What you will do: For these records, count the lines containing the word "tree" and respond with the number alone.

Stored data:
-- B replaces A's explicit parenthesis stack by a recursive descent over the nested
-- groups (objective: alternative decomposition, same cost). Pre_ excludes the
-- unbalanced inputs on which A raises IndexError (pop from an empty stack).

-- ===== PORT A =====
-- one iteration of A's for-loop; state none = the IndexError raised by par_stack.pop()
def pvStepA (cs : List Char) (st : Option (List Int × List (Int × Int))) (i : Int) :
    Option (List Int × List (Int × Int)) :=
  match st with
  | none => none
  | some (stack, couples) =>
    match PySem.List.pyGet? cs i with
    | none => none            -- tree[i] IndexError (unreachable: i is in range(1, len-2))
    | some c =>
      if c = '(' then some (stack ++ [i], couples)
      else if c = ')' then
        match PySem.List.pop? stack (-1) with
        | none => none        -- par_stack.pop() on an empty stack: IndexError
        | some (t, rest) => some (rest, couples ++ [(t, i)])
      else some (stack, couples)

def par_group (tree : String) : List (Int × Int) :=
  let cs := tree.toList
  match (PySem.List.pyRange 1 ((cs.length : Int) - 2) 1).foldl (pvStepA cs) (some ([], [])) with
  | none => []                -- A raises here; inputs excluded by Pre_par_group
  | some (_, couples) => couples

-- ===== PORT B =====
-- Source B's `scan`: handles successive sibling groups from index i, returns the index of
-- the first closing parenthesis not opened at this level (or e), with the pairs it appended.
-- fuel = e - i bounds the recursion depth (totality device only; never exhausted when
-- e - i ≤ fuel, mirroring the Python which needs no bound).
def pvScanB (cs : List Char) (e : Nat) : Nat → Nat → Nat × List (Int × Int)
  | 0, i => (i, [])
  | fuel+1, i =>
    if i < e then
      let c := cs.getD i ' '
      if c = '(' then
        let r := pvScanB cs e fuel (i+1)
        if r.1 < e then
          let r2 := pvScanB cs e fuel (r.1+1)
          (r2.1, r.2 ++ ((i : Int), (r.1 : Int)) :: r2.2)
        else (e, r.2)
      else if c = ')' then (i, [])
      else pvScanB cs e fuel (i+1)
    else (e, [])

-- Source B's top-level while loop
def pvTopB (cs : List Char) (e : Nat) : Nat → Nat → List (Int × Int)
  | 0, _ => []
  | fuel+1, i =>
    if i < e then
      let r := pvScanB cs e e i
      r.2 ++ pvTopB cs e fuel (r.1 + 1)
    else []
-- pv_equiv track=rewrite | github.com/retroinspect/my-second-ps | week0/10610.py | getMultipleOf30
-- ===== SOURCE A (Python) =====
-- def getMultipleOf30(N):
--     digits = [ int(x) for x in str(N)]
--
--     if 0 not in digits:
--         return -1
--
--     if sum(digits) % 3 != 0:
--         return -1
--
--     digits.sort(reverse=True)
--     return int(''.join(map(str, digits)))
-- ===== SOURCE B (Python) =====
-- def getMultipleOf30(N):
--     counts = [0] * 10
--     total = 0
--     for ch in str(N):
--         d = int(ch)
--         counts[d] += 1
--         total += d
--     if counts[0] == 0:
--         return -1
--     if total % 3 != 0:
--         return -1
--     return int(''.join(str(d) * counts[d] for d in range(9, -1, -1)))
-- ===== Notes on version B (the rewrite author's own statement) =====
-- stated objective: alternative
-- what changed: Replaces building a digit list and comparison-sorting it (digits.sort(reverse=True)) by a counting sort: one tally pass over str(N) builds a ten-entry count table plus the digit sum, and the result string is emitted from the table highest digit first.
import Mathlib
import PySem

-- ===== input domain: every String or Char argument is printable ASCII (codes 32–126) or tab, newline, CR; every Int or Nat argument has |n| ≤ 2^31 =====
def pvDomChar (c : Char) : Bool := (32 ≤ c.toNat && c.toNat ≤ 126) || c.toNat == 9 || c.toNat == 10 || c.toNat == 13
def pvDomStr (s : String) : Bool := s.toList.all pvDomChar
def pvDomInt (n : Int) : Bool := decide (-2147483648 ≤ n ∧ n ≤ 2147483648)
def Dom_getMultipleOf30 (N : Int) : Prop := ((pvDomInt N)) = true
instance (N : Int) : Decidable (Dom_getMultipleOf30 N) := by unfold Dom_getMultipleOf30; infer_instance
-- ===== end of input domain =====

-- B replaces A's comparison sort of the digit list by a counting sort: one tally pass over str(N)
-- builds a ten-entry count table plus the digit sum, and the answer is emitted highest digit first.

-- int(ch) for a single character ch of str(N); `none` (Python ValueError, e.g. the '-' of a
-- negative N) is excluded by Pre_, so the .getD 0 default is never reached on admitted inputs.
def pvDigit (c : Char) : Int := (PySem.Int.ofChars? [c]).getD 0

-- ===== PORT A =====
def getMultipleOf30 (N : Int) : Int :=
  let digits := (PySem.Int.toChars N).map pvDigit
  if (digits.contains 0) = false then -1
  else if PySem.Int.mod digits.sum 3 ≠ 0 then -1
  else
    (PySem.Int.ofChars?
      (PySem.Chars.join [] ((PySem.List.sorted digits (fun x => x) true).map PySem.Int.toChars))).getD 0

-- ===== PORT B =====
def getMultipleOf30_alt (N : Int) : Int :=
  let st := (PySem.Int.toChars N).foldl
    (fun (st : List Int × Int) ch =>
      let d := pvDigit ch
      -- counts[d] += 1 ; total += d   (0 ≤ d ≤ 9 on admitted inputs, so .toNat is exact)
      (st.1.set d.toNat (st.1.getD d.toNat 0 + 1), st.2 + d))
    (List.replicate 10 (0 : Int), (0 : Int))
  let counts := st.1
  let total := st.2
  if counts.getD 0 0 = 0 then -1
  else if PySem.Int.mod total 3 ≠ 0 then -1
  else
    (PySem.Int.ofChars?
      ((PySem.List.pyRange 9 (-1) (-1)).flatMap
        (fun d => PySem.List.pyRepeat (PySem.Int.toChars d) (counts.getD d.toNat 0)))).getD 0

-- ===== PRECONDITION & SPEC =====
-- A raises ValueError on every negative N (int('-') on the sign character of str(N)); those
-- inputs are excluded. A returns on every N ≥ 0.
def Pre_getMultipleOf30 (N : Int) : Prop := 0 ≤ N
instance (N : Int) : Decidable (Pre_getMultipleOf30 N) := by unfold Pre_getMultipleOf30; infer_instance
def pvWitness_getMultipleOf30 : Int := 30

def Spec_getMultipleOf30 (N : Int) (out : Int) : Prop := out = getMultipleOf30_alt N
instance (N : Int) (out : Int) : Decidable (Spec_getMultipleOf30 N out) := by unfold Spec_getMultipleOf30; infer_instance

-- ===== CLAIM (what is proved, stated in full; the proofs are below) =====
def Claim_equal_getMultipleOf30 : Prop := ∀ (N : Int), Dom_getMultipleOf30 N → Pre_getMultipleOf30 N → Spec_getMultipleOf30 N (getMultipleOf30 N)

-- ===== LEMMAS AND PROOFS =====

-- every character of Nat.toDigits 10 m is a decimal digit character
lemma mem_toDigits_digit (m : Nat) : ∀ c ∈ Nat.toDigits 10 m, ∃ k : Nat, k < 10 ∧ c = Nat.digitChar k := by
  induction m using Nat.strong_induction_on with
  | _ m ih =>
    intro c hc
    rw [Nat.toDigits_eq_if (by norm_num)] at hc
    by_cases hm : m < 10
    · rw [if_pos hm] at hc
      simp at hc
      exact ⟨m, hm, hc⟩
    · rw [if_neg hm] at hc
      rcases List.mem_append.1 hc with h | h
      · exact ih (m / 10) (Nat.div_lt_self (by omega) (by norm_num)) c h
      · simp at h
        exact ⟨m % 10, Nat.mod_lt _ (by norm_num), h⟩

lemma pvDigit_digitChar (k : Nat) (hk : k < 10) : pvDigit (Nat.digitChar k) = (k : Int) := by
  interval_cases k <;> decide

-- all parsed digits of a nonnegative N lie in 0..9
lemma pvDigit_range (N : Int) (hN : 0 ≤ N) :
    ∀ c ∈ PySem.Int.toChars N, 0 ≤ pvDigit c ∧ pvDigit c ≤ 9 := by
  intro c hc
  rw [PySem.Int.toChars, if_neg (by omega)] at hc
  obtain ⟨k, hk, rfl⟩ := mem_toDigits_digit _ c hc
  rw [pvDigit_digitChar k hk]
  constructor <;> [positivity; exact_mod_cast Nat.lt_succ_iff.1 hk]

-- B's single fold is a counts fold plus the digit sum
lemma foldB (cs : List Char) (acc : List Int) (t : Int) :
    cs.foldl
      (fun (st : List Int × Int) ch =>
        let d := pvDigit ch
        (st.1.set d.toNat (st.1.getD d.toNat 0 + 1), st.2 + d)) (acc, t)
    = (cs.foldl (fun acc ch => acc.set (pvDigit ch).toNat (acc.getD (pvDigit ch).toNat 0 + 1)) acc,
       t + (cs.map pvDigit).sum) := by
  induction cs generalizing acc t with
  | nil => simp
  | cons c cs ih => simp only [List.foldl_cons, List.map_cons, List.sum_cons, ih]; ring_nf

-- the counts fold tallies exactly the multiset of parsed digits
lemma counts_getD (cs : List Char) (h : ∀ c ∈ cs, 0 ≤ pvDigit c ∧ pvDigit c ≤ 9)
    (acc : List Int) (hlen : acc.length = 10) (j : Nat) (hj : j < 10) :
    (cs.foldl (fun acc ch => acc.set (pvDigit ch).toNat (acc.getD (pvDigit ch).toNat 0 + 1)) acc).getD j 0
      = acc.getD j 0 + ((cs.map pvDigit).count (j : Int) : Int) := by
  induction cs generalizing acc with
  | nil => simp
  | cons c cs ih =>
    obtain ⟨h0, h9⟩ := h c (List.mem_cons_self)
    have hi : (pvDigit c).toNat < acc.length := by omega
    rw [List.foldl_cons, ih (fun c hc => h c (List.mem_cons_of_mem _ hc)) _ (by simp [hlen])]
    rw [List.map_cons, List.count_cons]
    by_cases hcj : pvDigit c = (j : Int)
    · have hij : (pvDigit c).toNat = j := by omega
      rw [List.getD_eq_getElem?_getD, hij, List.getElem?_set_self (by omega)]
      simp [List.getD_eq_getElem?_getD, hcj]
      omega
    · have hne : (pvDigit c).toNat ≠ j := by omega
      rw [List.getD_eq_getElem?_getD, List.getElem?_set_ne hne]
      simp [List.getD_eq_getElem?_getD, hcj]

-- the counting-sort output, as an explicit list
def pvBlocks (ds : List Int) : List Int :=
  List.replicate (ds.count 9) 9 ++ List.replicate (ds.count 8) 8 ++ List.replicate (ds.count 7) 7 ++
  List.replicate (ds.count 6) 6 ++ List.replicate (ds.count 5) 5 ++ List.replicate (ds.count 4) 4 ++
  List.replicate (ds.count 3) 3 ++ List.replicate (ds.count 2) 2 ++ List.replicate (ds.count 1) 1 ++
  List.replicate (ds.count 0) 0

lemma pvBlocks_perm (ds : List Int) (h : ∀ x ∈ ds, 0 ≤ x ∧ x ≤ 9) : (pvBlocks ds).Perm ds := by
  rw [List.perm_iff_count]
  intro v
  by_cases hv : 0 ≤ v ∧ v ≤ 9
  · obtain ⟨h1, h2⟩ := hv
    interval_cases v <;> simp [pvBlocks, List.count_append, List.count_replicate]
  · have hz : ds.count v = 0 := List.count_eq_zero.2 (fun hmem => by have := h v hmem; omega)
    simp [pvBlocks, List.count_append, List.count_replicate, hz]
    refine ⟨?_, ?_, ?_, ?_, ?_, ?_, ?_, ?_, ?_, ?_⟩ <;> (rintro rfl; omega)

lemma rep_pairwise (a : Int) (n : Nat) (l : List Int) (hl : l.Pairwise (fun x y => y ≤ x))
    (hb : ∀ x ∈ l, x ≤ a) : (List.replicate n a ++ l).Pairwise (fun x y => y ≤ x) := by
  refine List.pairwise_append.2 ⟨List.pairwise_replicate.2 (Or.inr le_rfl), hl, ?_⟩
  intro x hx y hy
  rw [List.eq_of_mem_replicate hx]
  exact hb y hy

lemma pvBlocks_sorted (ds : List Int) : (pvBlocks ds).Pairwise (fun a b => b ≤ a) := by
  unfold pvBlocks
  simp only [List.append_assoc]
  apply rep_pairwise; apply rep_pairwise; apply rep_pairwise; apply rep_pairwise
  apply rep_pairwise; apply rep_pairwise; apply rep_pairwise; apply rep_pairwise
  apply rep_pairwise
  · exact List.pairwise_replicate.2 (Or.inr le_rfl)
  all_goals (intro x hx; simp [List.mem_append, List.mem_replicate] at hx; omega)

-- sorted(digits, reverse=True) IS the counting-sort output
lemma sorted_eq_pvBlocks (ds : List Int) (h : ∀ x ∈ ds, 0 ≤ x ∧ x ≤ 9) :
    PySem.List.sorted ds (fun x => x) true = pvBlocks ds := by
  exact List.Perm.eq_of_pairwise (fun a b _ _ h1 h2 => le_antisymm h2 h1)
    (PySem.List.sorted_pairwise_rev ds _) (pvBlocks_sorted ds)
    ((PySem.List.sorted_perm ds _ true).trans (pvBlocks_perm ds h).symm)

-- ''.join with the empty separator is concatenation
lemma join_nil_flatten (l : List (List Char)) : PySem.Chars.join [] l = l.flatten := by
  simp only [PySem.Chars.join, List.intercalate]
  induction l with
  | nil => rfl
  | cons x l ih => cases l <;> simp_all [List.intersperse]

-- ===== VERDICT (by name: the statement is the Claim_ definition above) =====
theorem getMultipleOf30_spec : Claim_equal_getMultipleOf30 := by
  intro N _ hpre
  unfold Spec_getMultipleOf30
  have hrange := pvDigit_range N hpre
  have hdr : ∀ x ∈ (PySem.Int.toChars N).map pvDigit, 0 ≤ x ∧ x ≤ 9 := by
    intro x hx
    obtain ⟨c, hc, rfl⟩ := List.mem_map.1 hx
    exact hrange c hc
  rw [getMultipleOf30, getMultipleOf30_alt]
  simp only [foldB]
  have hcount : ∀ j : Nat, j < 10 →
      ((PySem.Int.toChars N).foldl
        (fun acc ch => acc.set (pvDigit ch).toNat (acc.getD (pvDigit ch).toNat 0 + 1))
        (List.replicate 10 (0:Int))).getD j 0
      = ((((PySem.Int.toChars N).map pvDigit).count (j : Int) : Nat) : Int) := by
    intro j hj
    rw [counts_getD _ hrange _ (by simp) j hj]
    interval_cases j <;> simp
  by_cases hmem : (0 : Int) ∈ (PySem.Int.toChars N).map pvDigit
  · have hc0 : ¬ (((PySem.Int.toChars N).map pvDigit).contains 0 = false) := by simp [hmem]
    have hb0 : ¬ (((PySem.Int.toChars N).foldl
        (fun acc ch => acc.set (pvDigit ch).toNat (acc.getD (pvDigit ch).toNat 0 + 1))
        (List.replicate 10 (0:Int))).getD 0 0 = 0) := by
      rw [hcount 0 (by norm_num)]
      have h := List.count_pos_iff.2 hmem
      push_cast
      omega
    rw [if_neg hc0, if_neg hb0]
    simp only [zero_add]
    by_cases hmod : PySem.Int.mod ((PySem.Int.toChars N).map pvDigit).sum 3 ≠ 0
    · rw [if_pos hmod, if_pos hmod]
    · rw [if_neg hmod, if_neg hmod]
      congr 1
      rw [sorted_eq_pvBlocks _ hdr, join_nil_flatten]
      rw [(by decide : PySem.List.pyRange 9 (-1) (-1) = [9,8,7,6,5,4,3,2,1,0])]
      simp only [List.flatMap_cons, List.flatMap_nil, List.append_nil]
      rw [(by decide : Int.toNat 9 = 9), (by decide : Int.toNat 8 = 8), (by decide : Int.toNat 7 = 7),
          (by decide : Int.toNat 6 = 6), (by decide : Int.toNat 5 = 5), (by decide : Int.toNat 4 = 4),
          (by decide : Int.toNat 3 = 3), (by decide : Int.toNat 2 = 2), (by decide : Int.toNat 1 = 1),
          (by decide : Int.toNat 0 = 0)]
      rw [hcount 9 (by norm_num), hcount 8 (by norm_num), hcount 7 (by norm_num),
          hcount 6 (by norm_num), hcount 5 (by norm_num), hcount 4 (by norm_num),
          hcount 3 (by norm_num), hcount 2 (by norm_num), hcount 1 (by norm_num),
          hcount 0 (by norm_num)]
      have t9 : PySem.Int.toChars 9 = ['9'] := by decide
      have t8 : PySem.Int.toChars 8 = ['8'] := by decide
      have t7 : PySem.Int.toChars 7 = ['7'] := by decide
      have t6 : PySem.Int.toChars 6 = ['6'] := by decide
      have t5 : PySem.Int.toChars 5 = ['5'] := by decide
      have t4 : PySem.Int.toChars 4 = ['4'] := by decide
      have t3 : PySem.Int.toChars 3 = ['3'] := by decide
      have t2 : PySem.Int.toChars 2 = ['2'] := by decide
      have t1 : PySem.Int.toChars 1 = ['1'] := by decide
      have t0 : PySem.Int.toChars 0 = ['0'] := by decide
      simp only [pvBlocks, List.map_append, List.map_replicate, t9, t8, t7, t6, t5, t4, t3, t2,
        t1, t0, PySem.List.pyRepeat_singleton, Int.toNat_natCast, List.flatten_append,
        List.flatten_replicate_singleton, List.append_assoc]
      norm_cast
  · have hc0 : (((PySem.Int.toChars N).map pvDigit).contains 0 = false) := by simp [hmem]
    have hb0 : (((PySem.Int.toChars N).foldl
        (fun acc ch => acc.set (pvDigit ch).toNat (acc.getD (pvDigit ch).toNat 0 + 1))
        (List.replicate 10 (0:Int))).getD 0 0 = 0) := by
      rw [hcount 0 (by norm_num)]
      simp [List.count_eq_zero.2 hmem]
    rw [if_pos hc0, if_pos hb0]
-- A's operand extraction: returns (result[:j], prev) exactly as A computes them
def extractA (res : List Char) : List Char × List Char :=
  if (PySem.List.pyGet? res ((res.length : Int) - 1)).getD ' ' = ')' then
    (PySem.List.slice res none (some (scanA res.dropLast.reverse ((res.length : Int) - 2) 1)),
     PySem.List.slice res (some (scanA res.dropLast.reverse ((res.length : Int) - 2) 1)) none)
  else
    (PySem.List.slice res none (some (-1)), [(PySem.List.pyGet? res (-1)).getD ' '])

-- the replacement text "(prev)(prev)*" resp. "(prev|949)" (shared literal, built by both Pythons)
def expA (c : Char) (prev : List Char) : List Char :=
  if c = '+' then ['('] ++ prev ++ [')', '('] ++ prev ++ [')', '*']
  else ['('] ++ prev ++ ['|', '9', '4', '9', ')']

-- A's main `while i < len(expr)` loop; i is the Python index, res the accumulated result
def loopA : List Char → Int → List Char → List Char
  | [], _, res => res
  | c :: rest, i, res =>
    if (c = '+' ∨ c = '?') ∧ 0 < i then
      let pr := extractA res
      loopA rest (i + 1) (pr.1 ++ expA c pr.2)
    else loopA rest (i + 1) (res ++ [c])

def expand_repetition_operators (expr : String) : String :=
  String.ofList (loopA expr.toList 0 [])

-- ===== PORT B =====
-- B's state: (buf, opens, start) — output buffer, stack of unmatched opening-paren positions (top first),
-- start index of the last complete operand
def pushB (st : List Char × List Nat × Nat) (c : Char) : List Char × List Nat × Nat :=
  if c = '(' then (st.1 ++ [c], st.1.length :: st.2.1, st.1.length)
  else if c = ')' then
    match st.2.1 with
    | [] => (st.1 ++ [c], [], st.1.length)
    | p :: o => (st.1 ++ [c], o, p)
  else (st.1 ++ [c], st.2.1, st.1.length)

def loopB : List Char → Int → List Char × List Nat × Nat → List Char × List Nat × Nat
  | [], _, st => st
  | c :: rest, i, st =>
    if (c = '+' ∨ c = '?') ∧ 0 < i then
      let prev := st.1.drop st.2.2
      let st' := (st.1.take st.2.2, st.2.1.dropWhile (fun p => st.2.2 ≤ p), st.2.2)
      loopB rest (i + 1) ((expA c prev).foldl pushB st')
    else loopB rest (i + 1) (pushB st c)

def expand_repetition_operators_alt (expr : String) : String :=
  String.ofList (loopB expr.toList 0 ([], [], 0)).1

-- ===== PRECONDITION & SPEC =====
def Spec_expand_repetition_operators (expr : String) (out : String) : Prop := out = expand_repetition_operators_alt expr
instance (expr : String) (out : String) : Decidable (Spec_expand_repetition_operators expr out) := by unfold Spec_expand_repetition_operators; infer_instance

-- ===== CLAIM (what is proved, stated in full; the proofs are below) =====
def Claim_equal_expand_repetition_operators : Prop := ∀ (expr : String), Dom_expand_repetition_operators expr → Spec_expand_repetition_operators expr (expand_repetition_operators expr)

Answer space: 3